Roggenbier: Dornbusch gets it wrong, again

It’s bash Horst Dornbusch week over at Shut Up About Barclay Perkins, and I’m joining in the fun.

Self-proclaimed beer “expert” Horst Dornbusch has got a detailed website with a long list of descriptions of German beer styles.

Each article is generally made up of some vague historical ramblings, some usually unobjectionable tasting notes and, if you’re really lucky, some populist Cold War politics incongruously shoehorned in. Then he goes over the article again and spikes it with choice gems of utter made-up garbage.

So with the article on Roggenbier. Lots of people in America appear to believe for some reason that Roggenbier — in its modern form, basically a Bavarian wheat beer made with rye instead of wheat — is a major German beer style. Still, at least they have heard of it, which is probably more than most Germans have. In fact it’s a novelty beer and I doubt the number of breweries who make it reaches double figures. It is not remotely comparable with the popularity of wheat beer.

Did I mention Dornbusch seems to specialise in putting the most ridiculous stuff right at the beginning? That’s handy at least. We are told:
Roggenbier is a medieval ale usually made from a grain bill of about half barley malt and equal portions of wheat and rye malts. Today, a Roggenbier may be either an ale or a lager. Modern renditions of the brew have about 5 to 5.5% alcohol by volume. Rye ales are mildly hopped, which allows the grain flavors to be dominant. Filtration appears to be optional in a rye ale and many, such as the Paulaner (depicted right) are "naturtrüb," meaning naturally turbid. A yeast-turbid Roggenbier is more authentic, considering that the style had been around long before beer filtration was invented in 1878.
Where shall we start? 

Well, for one thing, it’s not a medieval ale. There were medieval rye beers, but there is no connection between them and modern Roggenbier. Rye beer was extinct in Germany until Schierling/Thurn & Taxis started making it in the 1980s. It was such a novelty that they were able to get a patent on the modified mashing regime they used. And it certainly isn’t “a lager” because you’re not allowed to put rye in bottom-fermenting beer. You would think he’d know something as basic to modern German brewing as that.

According to Ludwig Narziß — a genuine expert — it’s also obligatory to have at least 50% rye malt in the grist in order to label the resulting beer Roggenbier, not the 25% Dornbusch claims.

Filtration optional? It’s more that the wort is so goopy that the beer remains cloudy even after filtration. Thurn & Taxis state in their patent application that the beer is filtered, as this improves head retention.

It would be more accurate if Dornbusch said “A turbid Roggenbier is more authentic, since it’s the only bloody way a 70% rye beer is ever going to turn out without the use of the most space-age filtration techniques and exogenous enzymes.”

To sum up: Horst Dornbusch doesn’t know the history of modern Roggenbier. He hasn’t read the very short section on brewing with rye in Narziß, one of the standard German brewing manuals. He hasn’t read the patent written by the people who invented the modern Roggenbier, and he apparently doesn’t even know what ingredients the Reinheitsgebot allows in top-fermenting beer.

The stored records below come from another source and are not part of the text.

-- pv_equiv track=rewrite | github.com/AIT-IES/PESTO | PESTO-master/server.py | Ports_and_IPs
-- ===== SOURCE A (Python) =====
-- def Ports_and_IPs(VMs, number_of_users, startingPort):
--     """
--     creates two lists, IPs and Ports
--     """
--
--     Ports = []
--     IPs = []
--     port = startingPort
--     for VM in VMs:
--         for i in range(number_of_users):
--             Ports.append(port)
--             IPs.append(VM)
--             port = port + 1
--     return IPs, Ports
-- ===== SOURCE B (Python) =====
-- def Ports_and_IPs(VMs, number_of_users, startingPort):
--     """
--     creates two lists, IPs and Ports
--     """
--     vms = list(VMs)
--     IPs = []
--     Ports = []
--
--     def build(lo, hi, port):
--         # appends the blocks for vms[lo:hi] to IPs/Ports; the slice's first port is `port`
--         if hi - lo <= 0:
--             return
--         if hi - lo == 1:
--             IPs.extend([vms[lo]] * number_of_users)
--             Ports.extend(range(port, port + number_of_users))
--             return
--         mid = (lo + hi) // 2
--         build(lo, mid, port)
--         build(mid, hi, port + (mid - lo) * number_of_users)
--
--     build(0, len(vms), startingPort)
--     return IPs, Ports
-- ===== Notes on version B (the rewrite author's own statement) =====
-- stated objective: alternative
-- what changed: Replaces the fused sequential nested loop with a mutable port counter by a divide-and-conquer recursion that splits the VM index range at its midpoint, computes each half's starting port arithmetically, and extends shared IPs/Ports accumulators with whole per-VM blocks ([vm]*m and a range).
import Mathlib
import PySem

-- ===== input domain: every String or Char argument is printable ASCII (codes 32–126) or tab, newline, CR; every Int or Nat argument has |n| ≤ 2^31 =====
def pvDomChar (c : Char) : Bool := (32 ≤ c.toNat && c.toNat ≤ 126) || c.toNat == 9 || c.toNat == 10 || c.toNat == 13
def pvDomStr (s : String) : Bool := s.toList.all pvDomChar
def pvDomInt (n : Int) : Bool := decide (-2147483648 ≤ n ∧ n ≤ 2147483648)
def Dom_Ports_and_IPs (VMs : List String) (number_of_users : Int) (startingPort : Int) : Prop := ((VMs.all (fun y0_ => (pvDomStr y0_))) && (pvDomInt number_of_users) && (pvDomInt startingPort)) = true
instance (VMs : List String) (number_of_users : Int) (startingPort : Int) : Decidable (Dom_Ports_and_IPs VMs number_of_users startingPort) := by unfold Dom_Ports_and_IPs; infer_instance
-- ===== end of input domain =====

-- B replaces A's fused nested loop with a mutable port counter by a divide-and-conquer
-- recursion over the VM list: each half's port block start is computed by arithmetic
-- (objective: alternative decomposition, same cost).

-- ===== PORT A =====
-- Fused nested loop: state (Ports, IPs, port), appended per inner iteration.
def Ports_and_IPs (VMs : List String) (number_of_users : Int) (startingPort : Int) : List String × List Int :=
  let st := VMs.foldl (fun (st : List Int × List String × Int) VM =>
      (PySem.List.pyRange 0 number_of_users 1).foldl
        (fun st _i => (st.1 ++ [st.2.2], st.2.1 ++ [VM], st.2.2 + 1)) st)
    ([], [], startingPort)
  (st.2.1, st.1)

-- ===== PORT B =====
-- B's recursive helper build(lo, hi, port) over indices is rendered as recursion on the
-- vms[lo:hi] sublist (take/drop at mid); [v]*m is List.replicate m.toNat v, range is pyRange.
-- (structural recursion on a length fuel, so the kernel can reduce it; the fuel only
-- makes the same computation total and vms.length always suffices; the accumulator pair
-- is Python's shared IPs/Ports lists, extended in place)
def pvBuild : Nat → List String → Int → Int → List String × List Int → List String × List Int
  | 0, _, _, _, acc => acc
  | fuel + 1, vms, m, port, acc =>
    if vms.length = 0 then acc
    else if vms.length = 1 then
      (acc.1 ++ List.replicate m.toNat vms.headI,
       acc.2 ++ PySem.List.pyRange port (port + m) 1)
    else
      pvBuild fuel (vms.drop (vms.length / 2)) m (port + ((vms.length / 2 : Nat) : Int) * m)
        (pvBuild fuel (vms.take (vms.length / 2)) m port acc)

def Ports_and_IPs_alt (VMs : List String) (number_of_users : Int) (startingPort : Int) : List String × List Int :=
  pvBuild VMs.length VMs number_of_users startingPort ([], [])

-- ===== PRECONDITION & SPEC =====
def Spec_Ports_and_IPs (VMs : List String) (number_of_users : Int) (startingPort : Int) (out : List String × List Int) : Prop := out = Ports_and_IPs_alt VMs number_of_users startingPort
instance (VMs : List String) (number_of_users : Int) (startingPort : Int) (out : List String × List Int) : Decidable (Spec_Ports_and_IPs VMs number_of_users startingPort out) := by unfold Spec_Ports_and_IPs; infer_instance

-- ===== CLAIM (what is proved, stated in full; the proofs are below) =====
def Claim_equal_Ports_and_IPs : Prop := ∀ (VMs : List String) (number_of_users : Int) (startingPort : Int), Dom_Ports_and_IPs VMs number_of_users startingPort → Spec_Ports_and_IPs VMs number_of_users startingPort (Ports_and_IPs VMs number_of_users startingPort)

-- ===== LEMMAS AND PROOFS =====

-- Both sides normalise to this flat form.
def pvFlat (vms : List String) (m : Int) (p : Int) : List String × List Int :=
  (vms.flatMap (fun v => List.replicate m.toNat v),
   PySem.List.pyRange p (p + ((vms.length * m.toNat : Nat) : Int)) 1)

lemma length_pyRange_one (p m : Int) : (PySem.List.pyRange p (p + m) 1).length = m.toNat := by
  simp [PySem.List.pyRange]; omega

lemma map_const_pyRange (m : Int) (v : String) :
    (PySem.List.pyRange 0 m 1).map (fun _ => v) = List.replicate m.toNat v := by
  have h := length_pyRange_one 0 m
  simp only [zero_add] at h
  rw [List.map_const', h]

-- Invariant for A's inner loop (generic over the iterated list, whose values are unused).
lemma inner_fold_generic (l : List Int) (VM : String) (P : List Int) (I : List String) (p : Int) :
    l.foldl
      (fun (st : List Int × List String × Int) _i => (st.1 ++ [st.2.2], st.2.1 ++ [VM], st.2.2 + 1))
      (P, I, p)
    = (P ++ PySem.List.pyRange p (p + l.length) 1,
       I ++ l.map (fun _ => VM),
       p + l.length) := by
  induction l generalizing P I p with
  | nil => simp [PySem.List.pyRange_one_eq_nil (le_refl p)]
  | cons a t ih =>
    simp only [List.foldl_cons, List.map_cons, List.length_cons, ih]
    have h1 : p < p + ((t.length : Int) + 1) := by omega
    rw [show ((t.length + 1 : Nat) : Int) = (t.length : Int) + 1 by push_cast; ring,
        PySem.List.pyRange_one_cons h1]
    have h2 : p + 1 + (t.length : Int) = p + ((t.length : Int) + 1) := by ring
    simp [h2]

lemma outer_loop_eq (VMs : List String) (n : Int) (P : List Int) (I : List String) (p : Int) :
    VMs.foldl (fun (st : List Int × List String × Int) VM =>
      (PySem.List.pyRange 0 n 1).foldl
        (fun st _i => (st.1 ++ [st.2.2], st.2.1 ++ [VM], st.2.2 + 1)) st) (P, I, p)
    = (P ++ (pvFlat VMs n p).2, I ++ (pvFlat VMs n p).1, p + ((VMs.length * n.toNat : Nat) : Int)) := by
  induction VMs generalizing P I p with
  | nil => simp [pvFlat, PySem.List.pyRange_one_eq_nil (le_refl p)]
  | cons v t ih =>
    simp only [List.foldl_cons, inner_fold_generic, ih, pvFlat, List.flatMap_cons,
      List.length_cons, map_const_pyRange]
    have hk : ((PySem.List.pyRange 0 n 1).length : Int) = (n.toNat : Int) := by
      have := length_pyRange_one 0 n; simp only [zero_add] at this; exact_mod_cast this
    rw [hk]
    have harith : p + (n.toNat : Int) + ((t.length * n.toNat : Nat) : Int)
        = p + (((t.length + 1) * n.toNat : Nat) : Int) := by push_cast; ring
    simp only [harith, List.append_assoc]
    rw [PySem.List.pyRange_one_append p (p + (n.toNat : Int))
      (p + (((t.length + 1) * n.toNat : Nat) : Int)) (by omega)
      (by push_cast; nlinarith [Nat.zero_le n.toNat])]

lemma pvBuild_eq_flat (fuel : Nat) (vms : List String) (m p : Int)
    (acc : List String × List Int) (hfuel : vms.length ≤ fuel) :
    pvBuild fuel vms m p acc = (acc.1 ++ (pvFlat vms m p).1, acc.2 ++ (pvFlat vms m p).2) := by
  induction fuel generalizing vms p acc with
  | zero =>
    rw [List.length_eq_zero_iff.mp (Nat.le_zero.mp hfuel)]
    simp [pvBuild, pvFlat, PySem.List.pyRange_one_eq_nil (le_refl p)]
  | succ fuel ih =>
    by_cases h0 : vms.length = 0
    · rw [List.length_eq_zero_iff.mp h0]
      simp [pvBuild, pvFlat, PySem.List.pyRange_one_eq_nil (le_refl p)]
    · by_cases h1 : vms.length = 1
      · obtain ⟨v, hv⟩ := List.length_eq_one_iff.mp h1
        subst hv
        rcases le_or_gt 0 m with hm | hm
        · rw [pvBuild]
          simp [pvFlat, Int.toNat_of_nonneg hm]
        · rw [pvBuild]
          simp [pvFlat, PySem.List.pyRange_one_eq_nil (show p + m ≤ p by omega),
            Int.toNat_of_nonpos (le_of_lt hm)]
      · rw [pvBuild]
        simp only [if_neg h0, if_neg h1]
        have hlt : vms.length / 2 < vms.length := by omega
        have hpos : 1 ≤ vms.length / 2 := by omega
        set mid := vms.length / 2 with hmid
        rw [ih (vms.take mid) p acc (by simp only [List.length_take]; omega)]
        rw [ih (vms.drop mid) (p + (mid : Int) * m) _ (by simp only [List.length_drop]; omega)]
        simp only [pvFlat, List.length_take, List.length_drop, min_eq_left (le_of_lt hlt),
          Prod.mk.injEq, List.append_assoc, List.append_right_inj]
        constructor
        · rw [← List.flatMap_append, List.take_append_drop]
        · have hsplit : p + ((mid * m.toNat : Nat) : Int) + (((vms.length - mid) * m.toNat : Nat) : Int)
              = p + ((vms.length * m.toNat : Nat) : Int) := by
            push_cast [Nat.sub_mul, Nat.mul_le_mul_right m.toNat (le_of_lt hlt)]
            ring
          have hle : mid * m.toNat ≤ vms.length * m.toNat := Nat.mul_le_mul_right _ (le_of_lt hlt)
          rcases le_or_gt 0 m with hm | hm
          · have hmm : (mid : Int) * m = ((mid * m.toNat : Nat) : Int) := by
              push_cast [Int.toNat_of_nonneg hm]; ring
            rw [hmm, hsplit]
            exact (PySem.List.pyRange_one_append p (p + ((mid * m.toNat : Nat) : Int))
              (p + ((vms.length * m.toNat : Nat) : Int)) (by omega) (by omega)).symm
          · have hz : m.toNat = 0 := by omega
            simp [hz]

-- ===== VERDICT (by name: the statement is the Claim_ definition above) =====
theorem Ports_and_IPs_spec : Claim_equal_Ports_and_IPs := by
  intro VMs n p _
  unfold Spec_Ports_and_IPs Ports_and_IPs Ports_and_IPs_alt
  rw [pvBuild_eq_flat VMs.length VMs n p ([], []) (le_refl _), outer_loop_eq]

There’s nothing useful any beer lover can learn from Horst Dornbusch, except perhaps how to pass yourself off as an “expert” to the credulous.

Comments

  1. but think, without him you wouldn't have been able to write this and I've actually quite enjoyed reading this.

    Fergus

    ReplyDelete
  2. There's a link on one of the Dornbusch threads on Shut Up About.... to some American homebrewers site, and even they think he's a twat. One of them says, "I've been trying to figure out why this guy's considered to be an expert, and I've come to the conclusion it's because he's German"
    But what's the use of being German if you don't even know what the Reinheitsgebot allows?

    ReplyDelete
  3. Then again, he did emigrate back in the 1960s.